- Directed by: Rajesh Bhatt
- Screenplay by: Mehmood Ali
- Story by: Mehmood Ali
- Produced by: Vibha Ragani
- Starring: Rakesh Bapat Richa Pallod
- Edited by: Sanjay Sankla
- Music by: Nikhil-Vinay
- Production company: Inspired Movies
- Release date: 13 August 2004;
- Country: India
- Language: Hindi

= Kaun Hai Jo Sapno Mein Aaya =

Kaun Hai Jo Sapno Mein Aaya (transl. Who Is The One Who Comes in My Dreams) is a 2004 Indian Hindi-language romantic movie directed by Rajesh Bhatt and produced by Vibha Ragani. It stars Rakesh Bapat and Richa Pallod.

==Plot==
Kuldeep Khanna, who lives in London, agrees to look after Mahek, the niece of his friend Dr. Verma, while she comes to London for a month-long stay. She begins to teach the household members about Indian traditions and helps reform the household. Meanwhile, Khanna's son, Sunny, falls in love with her and proposes that they get married. She turns his request down, saying that she is seeing someone else. Soon Mahek becomes unpopular with the Khannas. Finally, Sunny discovers the truth behind her rejection: she suffers from an incurable disease and does not want to create trouble for Sunny and his family.

== Production ==
Part of the film was shot in Switzerland and Cardiff.

==Music==
The music were composed by Nikhil-Vinay.
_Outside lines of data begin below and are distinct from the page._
-- pv_equiv track=rewrite | github.com/YBoiku/Python_basic_Hillel | homework_9.py | for_reverse_odd_string
-- ===== SOURCE A (Python) =====
-- def for_reverse_odd_string(original_strings_list):
--     reversed_string = []
--     for index_string, string_value in enumerate(original_strings_list):
--         if index_string % 2 != 0:
--             reversed_string.append(original_strings_list[index_string])
--         else:
--             reversed_company = original_strings_list[index_string][::-1]
--             reversed_string.append(reversed_company)
--     return reversed_string
-- ===== SOURCE B (Python) =====
-- def for_reverse_odd_string(original_strings_list):
--     result = [None] * len(original_strings_list)
--     result[0::2] = [s[::-1] for s in original_strings_list[0::2]]
--     result[1::2] = original_strings_list[1::2]
--     return result
-- ===== Notes on version B (the rewrite author's own statement) =====
-- stated objective: alternative
-- what changed: Replaces the sequential enumerate loop with a per-element parity test by partitioning the list into two stride-2 slices (evens reversed, odds copied) and reassembling them with slice assignment into a fresh list.
import Mathlib
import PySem

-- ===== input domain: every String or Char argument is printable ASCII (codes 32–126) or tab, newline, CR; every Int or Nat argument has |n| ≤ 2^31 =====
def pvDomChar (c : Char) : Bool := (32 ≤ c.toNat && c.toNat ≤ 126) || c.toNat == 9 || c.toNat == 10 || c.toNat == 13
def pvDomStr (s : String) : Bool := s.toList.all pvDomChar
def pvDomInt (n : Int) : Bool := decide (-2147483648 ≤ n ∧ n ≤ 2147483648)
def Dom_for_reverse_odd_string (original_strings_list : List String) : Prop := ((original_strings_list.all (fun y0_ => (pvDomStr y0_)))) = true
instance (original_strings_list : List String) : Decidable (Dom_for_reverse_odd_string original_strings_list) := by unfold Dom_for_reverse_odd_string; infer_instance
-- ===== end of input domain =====

-- B reassembles the result from two stride-2 slices (evens reversed, odds copied) instead of
-- A's sequential enumerate loop with a per-element parity test; same cost, different traversal.

-- ===== PORT A =====
-- literal port of A: fold over enumerate, appending one element per step;
-- s[::-1] is PySem.Str.slice? s none none (-1) (always some on a string).
def for_reverse_odd_string (original_strings_list : List String) : List String :=
  (PySem.List.enumerate original_strings_list 0).foldl
    (fun reversed_string p =>
      if PySem.Int.mod p.1 2 ≠ 0 then
        reversed_string ++ [(PySem.List.pyGet? original_strings_list p.1).getD ""]
      else
        reversed_string ++
          [(PySem.Str.slice? ((PySem.List.pyGet? original_strings_list p.1).getD "") none none (-1)).getD ""])
    []

-- ===== PORT B =====
-- pvEveryOther xs = xs[0::2]  (exact port of a stride-2 slice from index 0)
def pvEveryOther {α : Type} : List α → List α
  | [] => []
  | [a] => [a]
  | a :: _ :: rest => a :: pvEveryOther rest

-- pvInterleave e o = the fresh list r with r[0::2] = e, r[1::2] = o
-- (exact port of the two slice assignments, which here have matching lengths).
def pvInterleave {α : Type} : List α → List α → List α
  | [], o => o
  | x :: e, o => x :: pvInterleave o e
termination_by e o => e.length + o.length

def for_reverse_odd_string_alt (original_strings_list : List String) : List String :=
  pvInterleave
    ((pvEveryOther original_strings_list).map (fun s => String.ofList s.toList.reverse))
    (pvEveryOther original_strings_list.tail)

-- ===== PRECONDITION & SPEC =====
def Spec_for_reverse_odd_string (original_strings_list : List String) (out : List String) : Prop := out = for_reverse_odd_string_alt original_strings_list
instance (original_strings_list : List String) (out : List String) : Decidable (Spec_for_reverse_odd_string original_strings_list out) := by unfold Spec_for_reverse_odd_string; infer_instance

-- ===== CLAIM (what is proved, stated in full; the proofs are below) =====
def Claim_equal_for_reverse_odd_string : Prop := ∀ (original_strings_list : List String), Dom_for_reverse_odd_string original_strings_list → Spec_for_reverse_odd_string original_strings_list (for_reverse_odd_string original_strings_list)

-- ===== LEMMAS AND PROOFS =====

theorem pvEveryOther_cons {α : Type} (b : α) (l : List α) :
    pvEveryOther (b :: l) = b :: pvEveryOther l.tail := by
  cases l <;> simp [pvEveryOther]

-- the fold of A is a map over the enumeration, and the looked-up element is the paired one
theorem portA_eq_map (xs : List String) :
    for_reverse_odd_string xs =
      (PySem.List.enumerate xs 0).map
        (fun p => if PySem.Int.mod p.1 2 ≠ 0 then p.2 else String.ofList p.2.toList.reverse) := by
  unfold for_reverse_odd_string
  have h : (fun (reversed_string : List String) (p : Int × String) =>
      if PySem.Int.mod p.1 2 ≠ 0 then reversed_string ++ [(PySem.List.pyGet? xs p.1).getD ""]
      else reversed_string ++
        [(PySem.Str.slice? ((PySem.List.pyGet? xs p.1).getD "") none none (-1)).getD ""])
    = (fun (reversed_string : List String) (p : Int × String) => reversed_string ++
        [if PySem.Int.mod p.1 2 ≠ 0 then (PySem.List.pyGet? xs p.1).getD ""
         else (PySem.Str.slice? ((PySem.List.pyGet? xs p.1).getD "") none none (-1)).getD ""]) := by
    funext acc p; split_ifs <;> rfl
  rw [h, PySem.List.foldl_append_singleton_eq_map]
  apply List.map_congr_left
  intro p hp
  rcases (PySem.List.mem_enumerate_iff _ _ _).1 hp with ⟨k, hk, rfl⟩
  simp [hk, PySem.Str.slice?_none_none_neg_one]

theorem key (xs : List String) : ∀ (s : Int), PySem.Int.mod s 2 = 0 →
    (PySem.List.enumerate xs s).map
        (fun p => if PySem.Int.mod p.1 2 ≠ 0 then p.2 else String.ofList p.2.toList.reverse)
      = pvInterleave ((pvEveryOther xs).map (fun t => String.ofList t.toList.reverse))
          (pvEveryOther xs.tail) := by
  induction xs using pvEveryOther.induct with
  | case1 =>
      intro s _; simp [PySem.List.enumerate_nil, pvEveryOther, pvInterleave]
  | case2 a =>
      intro s hs
      rw [PySem.Int.mod_eq_emod_of_pos (by omega)] at hs
      simp [PySem.List.enumerate_cons, PySem.List.enumerate_nil, pvEveryOther, pvInterleave]
      intro h; omega
  | case3 a b rest ih =>
      intro s hs
      rw [PySem.Int.mod_eq_emod_of_pos (by omega)] at hs
      have h0 : ¬ PySem.Int.mod s 2 ≠ 0 := by
        rw [PySem.Int.mod_eq_emod_of_pos (by omega)]; omega
      have h1 : PySem.Int.mod (s + 1) 2 ≠ 0 := by
        rw [PySem.Int.mod_eq_emod_of_pos (by omega)]; omega
      have h2 : PySem.Int.mod (s + 1 + 1) 2 = 0 := by
        rw [PySem.Int.mod_eq_emod_of_pos (by omega)]; omega
      rw [PySem.List.enumerate_cons, PySem.List.enumerate_cons, List.map_cons, List.map_cons,
        ih (s + 1 + 1) h2]
      simp only [h0, h1, ite_not]
      rw [show pvEveryOther (a :: b :: rest) = a :: pvEveryOther rest from rfl,
        List.tail_cons, pvEveryOther_cons]
      simp [pvInterleave]

-- ===== VERDICT (by name: the statement is the Claim_ definition above) =====
theorem for_reverse_odd_string_spec : Claim_equal_for_reverse_odd_string := by
  intro xs _
  unfold Spec_for_reverse_odd_string for_reverse_odd_string_alt
  rw [portA_eq_map]
  exact key xs 0 (by decide)
theorem bpush_seen_mono (data : List (List Int)) (c : Int) (qs : List (Int × Int))
    (acc : List (Int × Int) × PySem.Set (Int × Int)) (q : Int × Int) (hq : q ∈ acc.2) :
    q ∈ (qs.foldl (bpush data c) acc).2 := by
  induction qs generalizing acc with
  | nil => exact hq
  | cons a t ih =>
    refine ih (bpush data c acc a) ?_
    unfold bpush
    split
    · exact (PySem.Set.mem_add _ _ _).mpr (Or.inl hq)
    · exact hq

theorem bpush_stack_cases (data : List (List Int)) (c : Int) (qs : List (Int × Int))
    (acc : List (Int × Int) × PySem.Set (Int × Int)) (q : Int × Int)
    (hq : q ∈ (qs.foldl (bpush data c) acc).1) :
    q ∈ acc.1 ∨ (q ∈ qs ∧ avail data c q) := by
  induction qs generalizing acc with
  | nil => exact Or.inl hq
  | cons a t ih =>
    rcases ih (bpush data c acc a) hq with h | ⟨h1, h2⟩
    · unfold bpush at h
      split at h
      · next hg =>
        rcases List.mem_append.mp h with h | h
        · exact Or.inl h
        · have : q = a := by simpa using h
          subst this
          exact Or.inr ⟨List.mem_cons_self, ⟨hg.1, hg.2.1, hg.2.2.1, hg.2.2.2.1, hg.2.2.2.2.2⟩⟩
      · exact Or.inl h
    · exact Or.inr ⟨List.mem_cons_of_mem _ h1, h2⟩

theorem bpush_seen_cases (data : List (List Int)) (c : Int) (qs : List (Int × Int))
    (acc : List (Int × Int) × PySem.Set (Int × Int)) (q : Int × Int)
    (hq : q ∈ (qs.foldl (bpush data c) acc).2) :
    q ∈ acc.2 ∨ q ∈ (qs.foldl (bpush data c) acc).1 := by
  induction qs generalizing acc with
  | nil => exact Or.inl hq
  | cons a t ih =>
    rcases ih (bpush data c acc a) hq with h | h
    · unfold bpush at h
      split at h
      · rcases (PySem.Set.mem_add _ _ _).mp h with h | h
        · exact Or.inl h
        · subst h
          refine Or.inr (bpush_stack_mono data c t _ q ?_)
          unfold bpush
          split
          · simp
          · next hg => exact absurd (by assumption) hg
      · exact Or.inl h
    · exact Or.inr h

theorem bpush_seen_closed (data : List (List Int)) (c : Int) (qs : List (Int × Int))
    (acc : List (Int × Int) × PySem.Set (Int × Int)) (q : Int × Int)
    (hq : q ∈ qs) (hav : avail data c q) :
    q ∈ (qs.foldl (bpush data c) acc).2 := by
  induction qs generalizing acc with
  | nil => cases hq
  | cons a t ih =>
    rcases List.mem_cons.mp hq with rfl | hq
    · refine bpush_seen_mono data c t _ q ?_
      unfold bpush
      obtain ⟨h1, h2, h3, h4, h5⟩ := hav
      by_cases hs : q ∈ acc.2
      · rw [if_neg (by intro hg; exact hg.2.2.2.2.1 hs)]
        exact hs
      · rw [if_pos ⟨h1, h2, h3, h4, hs, h5⟩]
        exact (PySem.Set.mem_add _ _ _).mpr (Or.inr rfl)
    · exact ih (bpush data c acc a) hq

theorem bpush_one_sub (data : List (List Int)) (c : Int)
    (acc : List (Int × Int) × PySem.Set (Int × Int))
    (hsub : ∀ q ∈ acc.1, q ∈ acc.2) (a : Int × Int) :
    ∀ q ∈ (bpush data c acc a).1, q ∈ (bpush data c acc a).2 := by
  intro r hr
  unfold bpush at hr ⊢
  split
  · next hg =>
    rw [if_pos hg] at hr
    rcases List.mem_append.mp hr with h | h
    · exact (PySem.Set.mem_add _ _ _).mpr (Or.inl (hsub r h))
    · exact (PySem.Set.mem_add _ _ _).mpr (Or.inr (by simpa using h))
  · next hg =>
    rw [if_neg hg] at hr
    exact hsub r hr

theorem bpush_stack_sub_seen (data : List (List Int)) (c : Int) (qs : List (Int × Int)) :
    ∀ acc : List (Int × Int) × PySem.Set (Int × Int), (∀ q ∈ acc.1, q ∈ acc.2) →
      ∀ q ∈ (qs.foldl (bpush data c) acc).1, q ∈ (qs.foldl (bpush data c) acc).2 := by
  induction qs with
  | nil => exact fun acc hsub => hsub
  | cons a t ih =>
    intro acc hsub
    exact ih (bpush data c acc a) (bpush_one_sub data c acc hsub a)

theorem conn_avail_left (data : List (List Int)) (c : Int) (p q : Int × Int)
    (h : Conn data c p q) : avail data c p := by
  induction h with
  | refl ha => exact ha
  | tail _ _ _ ih => exact ih

theorem conn_avail_right (data : List (List Int)) (c : Int) (p q : Int × Int)
    (h : Conn data c p q) : avail data c q := by
  cases h with
  | refl ha => exact ha
  | tail _ _ ha => exact ha

theorem conn_head (data : List (List Int)) (c : Int) (p q r : Int × Int)
    (hp : avail data c p) (hadj : adj p q) (h : Conn data c q r) : Conn data c p r := by
  induction h with
  | refl ha => exact Conn.tail (Conn.refl p hp) hadj ha
  | tail _ hadj' ha ih => exact Conn.tail ih hadj' ha

theorem reach_to_conn (data : List (List Int)) (xg yg c : Int) (p : Int × Int) (n : Nat)
    (h : Reach data xg yg c p n) : Conn data c p (xg, yg) := by
  induction h with
  | goal hg => exact Conn.refl _ hg
  | step ha hadj _ ih => exact conn_head data c _ _ _ ha hadj ih

theorem conn_to_reach_aux (data : List (List Int)) (xg yg c : Int) (p b : Int × Int)
    (h : Conn data c p b) (hb : ∃ n, Reach data xg yg c b n) :
    ∃ n, Reach data xg yg c p n := by
  induction h with
  | refl _ => exact hb
  | @tail q r hconn hadj ha ih =>
    rcases hb with ⟨n, hn⟩
    exact ih ⟨n + 1, Reach.step (conn_avail_right data c _ _ hconn) hadj hn⟩

theorem conn_to_reach (data : List (List Int)) (xg yg c : Int) (p : Int × Int)
    (h : Conn data c p (xg, yg)) : ∃ n, Reach data xg yg c p n :=
  conn_to_reach_aux data xg yg c p (xg, yg) h
    ⟨0, Reach.goal (conn_avail_right data c _ _ h)⟩
-- pv_equiv track=rewrite | github.com/up33anas/DSA | Lab1/task10.py | Sort10
-- ===== SOURCE A (Python) =====
-- def Minimum(Arr, starting, ending):
--     newArr = Arr[starting : ending+1]
--     min = newArr[0]
--     for i in range(len(newArr)):
--         if newArr[i] < min:
--             min = newArr[i]
--     for i in range(len(Arr) + 1):
--         if Arr[i] == min: return i
--
-- def Sort4(arr):
--     arr = arr[:]
--     newArr = []
--     while arr:
--         minIndex = Minimum(arr, 0, len(arr))
--         newArr.append(arr[minIndex])
--         arr.pop(minIndex)
--     return newArr
--
-- def Sort10(Arr):
--     positiveArr = []
--     negativeArr = []
--     newArr = []
--     for i in range(len(Arr)):
--         if Arr[i] >= 0:
--             positiveArr.append(Arr[i])
--         else: negativeArr.append(Arr[i])
--     positiveArr = Sort4(positiveArr)
--     negativeArr = Sort4(negativeArr)
--
--     maxLen = len(negativeArr) if len(negativeArr) > len(positiveArr) else len(positiveArr)
--     for i in range(maxLen):
--         if i < len(negativeArr):
--             newArr.append(negativeArr[i])
--         if i < len(positiveArr):
--             newArr.append(positiveArr[i])
--     return newArr
-- ===== SOURCE B (Python) =====
-- def Sort10(Arr):
--     # One global sort + slice replaces the partition loop and the two selection sorts.
--     s = sorted(Arr)
--     k = len([x for x in Arr if x < 0])
--     neg, pos = s[:k], s[k:]
--     out = []
--     for n, p in zip(neg, pos):
--         out.append(n)
--         out.append(p)
--     m = min(len(neg), len(pos))
--     out.extend(neg[m:] if len(neg) > len(pos) else pos[m:])
--     return out
-- ===== Notes on version B (the rewrite author's own statement) =====
-- stated objective: faster
-- what changed: Replaced the partition loop plus two O(n^2) selection sorts (each step re-scanning for the minimum and re-finding its index) by one global sort of the whole list and a slice at the negative count, since every negative precedes every non-negative in sorted order; the interleave is done by zipping the two halves instead of an index loop.
import Mathlib
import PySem
-- stability of PySem's insertion sort: insertBy into a key-sorted list preserves each key's run
theorem pvInsertBy_filter (x : Int × Int) (acc : List (Int × Int)) (k : Int)
    (h : acc.Pairwise (fun a b => a.1 ≤ b.1)) :
    (PySem.List.insertBy (fun a b => decide (a.1 < b.1)) x acc).filter (fun p => p.1 == k)
      = if x.1 == k then acc.filter (fun p => p.1 == k) ++ [x]
        else acc.filter (fun p => p.1 == k) := by
  induction acc with
  | nil =>
      by_cases hx : x.1 = k <;> simp [PySem.List.insertBy, hx]
  | cons y ys ih =>
      rw [List.pairwise_cons] at h
      obtain ⟨hy, hys⟩ := h
      by_cases hlt : x.1 < y.1
      · have hred : PySem.List.insertBy (fun a b => decide (a.1 < b.1)) x (y :: ys)
            = x :: y :: ys := by
          simp [PySem.List.insertBy, hlt]
        rw [hred]
        by_cases hx : x.1 = k
        · have hnil : (y :: ys).filter (fun p : Int × Int => p.1 == k) = [] := by
            rw [List.filter_eq_nil_iff]
            intro z hz
            have hz1 : y.1 ≤ z.1 := by
              rcases List.mem_cons.mp hz with rfl | hz'
              · exact le_refl _
              · exact hy z hz'
            simp only [beq_iff_eq]
            omega
          simp [hx, hnil]
        · simp [hx]
      · have hred : PySem.List.insertBy (fun a b => decide (a.1 < b.1)) x (y :: ys)
            = y :: PySem.List.insertBy (fun a b => decide (a.1 < b.1)) x ys := by
          simp [PySem.List.insertBy, hlt]
        rw [hred]
        have ihy := ih hys
        by_cases hyk : y.1 = k <;> by_cases hx : x.1 = k <;>
          simp [hyk, hx, ihy]

-- filtering by a key commutes with the stable sort
theorem pvFilter_sorted (ps : List (Int × Int)) (k : Int) :
    (PySem.List.sorted ps (fun p => p.1) false).filter (fun p => p.1 == k)
      = ps.filter (fun p => p.1 == k) := by
  induction ps using List.reverseRecOn with
  | nil => rfl
  | append_singleton ps p ih =>
      have hstep : PySem.List.sorted (ps ++ [p]) (fun p => p.1) false
          = PySem.List.insertBy (fun a b => decide (a.1 < b.1)) p
              (PySem.List.sorted ps (fun p => p.1) false) := by
        rw [PySem.List.sorted_eq_foldl_insertBy, PySem.List.sorted_eq_foldl_insertBy,
          List.foldl_append]
        rfl
      rw [hstep, pvInsertBy_filter p _ k (PySem.List.sorted_pairwise ps (fun p => p.1)),
        List.filter_append]
      by_cases hp : p.1 = k <;> simp [ih, hp]

theorem pvFVal_sorted (ps : List (Int × Int)) (k : Int) :
    pvFVal (PySem.List.sorted ps (fun p => p.1) false) k = pvFVal ps k := by
  unfold pvFVal
  rw [pvFoldl_filter, pvFilter_sorted, ← pvFoldl_filter]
Sameer wrote the lyrics.

| # | Title | Singer(s) |
|---|---|---|
| 1 | "Kaun Hai Jo Sapno Mein Aaya" | Udit Narayan, Anuradha Paudwal |
| 2 | "Mera Sona Sajan" | Udit Narayan, Sneha Pant |
| 3 | "Tere Chehre Pe Marta Hoon" | Kumar Sanu, Anuradha Paudwal |
| 4 | "Agar Dil Kahe" | Sonu Nigam, Shreya Ghoshal |
| 5 | "Sabke Chehron Mein" | Udit Narayan |
| 6 | "Bheegti Aankhon Se" | Sonu Nigam, Anuradha Paudwal |
| 7 | "Hare Hare Rama" | Javed Ali, Nisha |
| 8 | "Dupatta Sarak Raha Hai" | Udit Narayan, Alka Yagnik |

==Reception==
Taran Adarsh of IndiaFM gave the film one out of five, writing, ″Rakesh Bapat plays the lover-boy part with ease. He seems to be improving with every film. Richa Pallod is a revelation and carries the film on her shoulders. Even she seems to have improved considerably vis-?is her previous works. Amongst character actors, Kader Khan is alright. Anupam Kher is outstanding. Usha Bachani gets no scope. Ditto for Navneet Nishan. Vinita Malik hams throughout. The remaining cast [family members] are non-actors. On the whole, KAUN HAI JO SAPNO MEIN AAYA is a DULL AFFAIR.